Vitamin B12 – wichtig für Veganer:innen

Dieses Vitamin steckt fast ausschließlich in tierischen Lebensmitteln. Menschen, die sich rein pflanzlich ernähren, müssen Vitamin B12 dauerhaft supplementieren. Das ist medizinisch anerkannt und absolut notwendig – ein Mangel kann schwerwiegende Folgen haben. Auch Schwangere oder ältere Menschen mit Aufnahmestörungen sollten ihre Versorgung prüfen lassen.

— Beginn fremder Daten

-- pv_equiv track=rewrite | github.com/Disi77/Advent-of-Code | AdventOfCode2023/day13/puzzle1.py | find_vertical_line_reflection
-- ===== SOURCE A (Python) =====
-- def find_vertical_line_reflection(pattern_raw_data):
--     '''
--     Try to find vertical line reflection
--              |
--         #.##.|.##.
--         ..#.#|#.#.
--         ##...|...#
--         ##...|...#
--         ..#.#|#.#.
--         ..##.|.##.
--         #.#.#|#.#.
--              |
--     Returns index of column left of the vertical line.
--     Returns -1 if there is no vertical reflection.
--     '''
--     pattern = [x for x in pattern_raw_data.split("\n")]
--
--     for i in range(len(pattern[0]) - 1):
--         for row in pattern:
--             left, right = row[:i+1], row[i+1:]
--             lenght = min(len(left), len(right))
--             left, right = left[-lenght:], right[:lenght]
--             if left[::-1] != right:
--                 break
--         else:
--             return i + 1
--     return -1
-- ===== SOURCE B (Python) =====
-- def find_vertical_line_reflection(pattern_raw_data):
--     '''Row-major candidate filtering: keep the set of still-possible axes while
--     scanning the rows once, testing each axis by pointwise mirror comparison.'''
--     rows = pattern_raw_data.split("\n")
--     width = len(rows[0])
--     candidates = list(range(width - 1))
--     for row in rows:
--         if not row:
--             continue  # a blank line constrains no axis
--         candidates = [i for i in candidates
--                       if len(row) > i + 1
--                       and all(row[i - k] == row[i + 1 + k]
--                               for k in range(min(i + 1, len(row) - i - 1)))]
--     return candidates[0] + 1 if candidates else -1
-- ===== Notes on version B (the rewrite author's own statement) =====
-- stated objective: alternative
-- what changed: A scans axis-major, re-slicing and reversing each row per candidate axis with a for-else break; B scans row-major, maintaining the list of still-viable axes and pruning it per row with a pointwise expanding mirror test, then returns the smallest survivor.
import Mathlib
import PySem

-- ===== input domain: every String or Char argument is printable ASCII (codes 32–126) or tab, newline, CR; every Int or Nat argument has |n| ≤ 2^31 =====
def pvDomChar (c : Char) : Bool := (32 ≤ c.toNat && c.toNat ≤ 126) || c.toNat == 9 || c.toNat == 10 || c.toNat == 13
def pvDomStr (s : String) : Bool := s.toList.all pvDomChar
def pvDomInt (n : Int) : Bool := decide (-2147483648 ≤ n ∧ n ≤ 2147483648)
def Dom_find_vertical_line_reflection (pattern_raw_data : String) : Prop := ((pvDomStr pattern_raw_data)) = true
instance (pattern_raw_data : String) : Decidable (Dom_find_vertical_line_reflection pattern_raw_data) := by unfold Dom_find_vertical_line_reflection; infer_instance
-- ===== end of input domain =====

-- B replaces A's axis-major slice/reverse scan by a row-major pass that filters the list of
-- still-viable axes with a pointwise mirror test (alternative decomposition, same cost).

-- ===== PORT A =====
-- A's inner-loop body: left/right slices around the axis, trim to the shorter length
-- (left[-lenght:] keeps Python's -0 behaviour via PySem.List.slice), reversed compare.
def pvRowOkA (i : Int) (row : List Char) : Bool :=
  let left := PySem.List.slice row none (some (i + 1))
  let right := PySem.List.slice row (some (i + 1)) none
  let lenght : Int := min ((left.length : Int)) ((right.length : Int))
  let left2 := PySem.List.slice left (some (-lenght)) none
  let right2 := PySem.List.slice right none (some lenght)
  match PySem.List.slice? left2 none none (-1) with   -- left[::-1]
  | some rev => rev == right2
  | none => false

-- the for-i loop with the for-else inner loop (inner for/break/else = List.all)
def pvGoA (pattern : List (List Char)) : List Int → Int
  | [] => -1
  | i :: rest => if pattern.all (fun row => pvRowOkA i row) then i + 1 else pvGoA pattern rest

def find_vertical_line_reflection (pattern_raw_data : String) : Int :=
  let pattern := PySem.Chars.splitOn pattern_raw_data.toList "\n".toList
  pvGoA pattern (PySem.List.pyRange 0 (((PySem.List.pyGetD pattern 0 []).length : Int) - 1) 1)

-- ===== PORT B =====
-- B's comprehension condition: the row extends past the axis and mirrors pointwise around it.
def pvRowOkB (row : List Char) (i : Int) : Bool :=
  decide ((row.length : Int) > i + 1) &&
    (PySem.List.pyRange 0 (min (i + 1) ((row.length : Int) - i - 1)) 1).all
      (fun k => PySem.List.pyGet? row (i - k) == PySem.List.pyGet? row (i + 1 + k))

def find_vertical_line_reflection_alt (pattern_raw_data : String) : Int :=
  let rows := PySem.Chars.splitOn pattern_raw_data.toList "\n".toList
  let width : Int := ((PySem.List.pyGetD rows 0 []).length : Int)
  let final := rows.foldl
    (fun cs row => if row.isEmpty then cs else cs.filter (pvRowOkB row))
    (PySem.List.pyRange 0 (width - 1) 1)
  match final with
  | [] => -1
  | c :: _ => c + 1

-- ===== PRECONDITION & SPEC =====
def Spec_find_vertical_line_reflection (pattern_raw_data : String) (out : Int) : Prop := out = find_vertical_line_reflection_alt pattern_raw_data
instance (pattern_raw_data : String) (out : Int) : Decidable (Spec_find_vertical_line_reflection pattern_raw_data out) := by unfold Spec_find_vertical_line_reflection; infer_instance

-- ===== CLAIM (what is proved, stated in full; the proofs are below) =====
def Claim_equal_find_vertical_line_reflection : Prop := ∀ (pattern_raw_data : String), Dom_find_vertical_line_reflection pattern_raw_data → Spec_find_vertical_line_reflection pattern_raw_data (find_vertical_line_reflection pattern_raw_data)

-- ===== LEMMAS AND PROOFS =====

-- B's row-major fold of filters computes one filter by the conjunction over all rows.
theorem pv_fold_filter (rows : List (List Char)) (cs : List Int) :
    rows.foldl (fun cs row => if row.isEmpty then cs else cs.filter (pvRowOkB row)) cs
      = cs.filter (fun i => rows.all (fun r => r.isEmpty || pvRowOkB r i)) := by
  induction rows generalizing cs with
  | nil => simp
  | cons r rows ih =>
    simp only [List.foldl_cons, ih, List.all_cons]
    by_cases h : r.isEmpty
    · simp [h]
    · simp only [h, Bool.false_eq_true, if_false, List.filter_filter]
      congr 1
      funext i
      simp [h, Bool.and_comm]

-- A's row test agrees with "empty row, or B's pointwise mirror test" for nonnegative axes.
theorem pv_row_eq (row : List Char) (i : Int) (hi : 0 ≤ i) :
    pvRowOkA i row = (row.isEmpty || pvRowOkB row i) := by
  obtain ⟨J, hJ⟩ : ∃ J : Nat, (J : Int) = i + 1 := ⟨(i+1).toNat, by omega⟩
  have hJ1 : 1 ≤ J := by omega
  unfold pvRowOkA pvRowOkB
  dsimp only
  rw [← hJ, PySem.List.slice_to_natCast, PySem.List.slice_from_natCast,
    PySem.List.slice?_none_none_neg_one]
  simp only [List.length_take, List.length_drop]
  by_cases hcase : row.length ≤ J
  · -- the axis is at or past the row's end: right slice empty, lenght = 0,
    -- and left[-0:] keeps all of left, so only the empty row passes
    have h0 : min ((min J row.length : Nat) : Int) ((row.length - J : Nat) : Int)
        = ((0:Nat):Int) := by
      have : row.length - J = 0 := by omega
      rw [this]; simp
    rw [h0, Nat.cast_zero, neg_zero]
    rw [PySem.List.slice_zero_start, PySem.List.slice_none_none,
      PySem.List.slice_to _ (le_refl (0:Int))]
    have hfalse : (decide ((row.length:Int) > (J:Int))) = false := by
      simp; omega
    rw [hfalse]
    simp [List.take_of_length_le hcase, List.isEmpty_iff, List.reverse_eq_nil_iff]
  · -- proper overlap around the axis
    rw [not_le] at hcase
    have hrow : row.isEmpty = false := by
      rw [List.isEmpty_eq_false_iff, ← List.length_pos_iff]; omega
    obtain ⟨N, hN⟩ : ∃ N, min J (row.length - J) = N := ⟨_, rfl⟩
    have hN1 : 1 ≤ N := by omega
    have hNJ : N ≤ J := by omega
    have hNm : N ≤ row.length - J := by omega
    have hminJ : min J row.length = J := by omega
    have hcast : min ((min J row.length : Nat) : Int) ((row.length - J : Nat) : Int)
        = ((N:Nat):Int) := by push_cast; omega
    rw [hcast, PySem.List.slice_from_neg_natCast (row.take J) N (by omega),
      PySem.List.slice_to_natCast]
    simp only [List.length_take, hminJ]
    have htrue : (decide ((row.length:Int) > (J:Int))) = true := by simp; omega
    have hmin2 : min ((J:Int)) ((row.length:Int) - i - 1) = ((N:Nat):Int) := by
      push_cast; omega
    rw [hrow, htrue, hmin2]
    simp only [Bool.false_or, Bool.true_and]
    rw [Bool.eq_iff_iff, beq_iff_eq, List.all_eq_true]
    have hlenD : ((row.take J).drop (J - N)).length = N := by simp [hminJ]; omega
    have hkey : (((row.take J).drop (J - N)).reverse = (row.drop J).take N)
        ↔ ∀ k : Nat, k < N → row[J - 1 - k]? = row[J + k]? := by
      constructor
      · intro h k hk
        have h' := congrArg (fun l => l[k]?) h
        simp only at h'
        rw [List.getElem?_reverse (by omega), hlenD,
          List.getElem?_drop, show J - N + (N - 1 - k) = J - 1 - k by omega,
          List.getElem?_take_of_lt (by omega : J - 1 - k < J),
          List.getElem?_take_of_lt hk, List.getElem?_drop] at h'
        exact h'
      · intro hp
        apply List.ext_getElem?
        intro n
        by_cases hn : n < N
        · rw [List.getElem?_reverse (by omega), hlenD,
            List.getElem?_drop, show J - N + (N - 1 - n) = J - 1 - n by omega,
            List.getElem?_take_of_lt (by omega : J - 1 - n < J),
            List.getElem?_take_of_lt hn, List.getElem?_drop]
          exact hp n hn
        · rw [List.getElem?_eq_none (by simp [hlenD]; omega),
            List.getElem?_eq_none (by simp; omega)]
    rw [hkey]
    constructor
    · intro hp x hx
      have hx' := PySem.List.mem_pyRange_one.mp hx
      obtain ⟨k, hk⟩ : ∃ k : Nat, (k:Int) = x := ⟨x.toNat, by omega⟩
      have hkN : k < N := by omega
      rw [show i - x = ((J - 1 - k : Nat) : Int) by push_cast; omega,
        show (J:Int) + x = ((J + k : Nat) : Int) by push_cast; omega,
        PySem.List.pyGet?_natCast, PySem.List.pyGet?_natCast, beq_iff_eq]
      exact hp k hkN
    · intro hall k hk
      have hx : ((k:Int)) ∈ PySem.List.pyRange 0 ((N:Nat):Int) 1 :=
        PySem.List.mem_pyRange_one.mpr (by push_cast; omega)
      have h' := hall _ hx
      rw [show i - ((k:Nat):Int) = ((J - 1 - k : Nat) : Int) by push_cast; omega,
        show (J:Int) + ((k:Nat):Int) = ((J + k : Nat) : Int) by push_cast; omega,
        PySem.List.pyGet?_natCast, PySem.List.pyGet?_natCast, beq_iff_eq] at h'
      exact h'

-- A's first-success search over a list of axes is the head of the filtered list.
theorem pv_goA_eq (pattern : List (List Char)) (l : List Int) :
    pvGoA pattern l
      = match l.filter (fun i => pattern.all (fun row => pvRowOkA i row)) with
        | [] => -1
        | c :: _ => c + 1 := by
  induction l with
  | nil => simp [pvGoA]
  | cons i rest ih =>
    by_cases h : pattern.all (fun row => pvRowOkA i row)
    · simp [pvGoA, h, List.filter_cons]
    · simp [pvGoA, h, ih]

-- ===== VERDICT (by name: the statement is the Claim_ definition above) =====
theorem find_vertical_line_reflection_spec : Claim_equal_find_vertical_line_reflection := by
  intro s _hdom
  unfold Spec_find_vertical_line_reflection
  show pvGoA (PySem.Chars.splitOn s.toList "\n".toList)
      (PySem.List.pyRange 0 (((PySem.List.pyGetD (PySem.Chars.splitOn s.toList "\n".toList) 0 []).length : Int) - 1) 1)
    = match (PySem.Chars.splitOn s.toList "\n".toList).foldl
        (fun cs row => if row.isEmpty then cs else cs.filter (pvRowOkB row))
        (PySem.List.pyRange 0 (((PySem.List.pyGetD (PySem.Chars.splitOn s.toList "\n".toList) 0 []).length : Int) - 1) 1) with
      | [] => -1
      | c :: _ => c + 1
  rw [pv_fold_filter, pv_goA_eq]
  have hfil : ∀ (pattern : List (List Char)) (rng : List Int),
      (∀ i ∈ rng, (0:Int) ≤ i) →
      rng.filter (fun i => pattern.all (fun row => pvRowOkA i row))
        = rng.filter (fun i => pattern.all (fun r => r.isEmpty || pvRowOkB r i)) := by
    intro pattern rng h
    refine List.filter_congr ?_
    intro i hi
    have h0 := h i hi
    simp only [pv_row_eq _ _ h0]
  rw [hfil]
  intro i hi
  have := PySem.List.mem_pyRange_one.mp hi
  omega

Folsäure – unerlässlich für Schwangere

Folsäure ist wichtig für die gesunde Entwicklung des Nervensystems beim ungeborenen Kind. Die Einnahme wird bereits empfohlen, wenn eine Schwangerschaft geplant ist – idealerweise mindestens vier Wochen vor der Empfängnis. Auch hier gilt: klarer medizinischer Nutzen.

Jod – jodiertes Salz verwenden

Ähnlich wie bei Vitamin D, ist auch die Versorgung mit Jod bei vielen Menschen in Deutschland laut dem Bundesinstitut für Risikobewertung (BfR) nicht ideal.  Die Empfehlung: jodiertes Speisesalz verwenden. Spezielle Jodpräparate sind darüber hinaus für gesunde Menschen ohne ärztliche Absprache nicht nötig.

Und sonst?

Für viele Präparate mit Magnesium, Zink, Eisen, Vitamin C oder pflanzlichen „Super-Wirkstoffen“ wie Ginseng, Kurkuma oder Ingwer sind die positiven Effekte oft nicht gut belegt. Dieses Zitat bringt es auf den Punkt: „Wenn Curcumin & Co. wirklich so wirksam wären, wie von Supplement-Influencerinnen und -Influencern immer behauptet wird, dann würde die Pharmaindustrie schon morgen ein Patent darauf anmelden.“ (Prof. Dr. Martin Smollich)

Unser Fazit:

Nahrungsergänzungsmittel können für bestimmte Menschen oder in bestimmten Lebensphasen wichtig sein – aber sie sind kein Ersatz für eine gesunde Ernährung. Und wer ohne ärztliche Diagnose „vorsorglich“ supplementiert, riskiert sogar Nebenwirkungen. Häufig gilt: Die Industrie macht mit überzogenen Gesundheitsversprechen Kasse – und Verbraucher:innen zahlen drauf.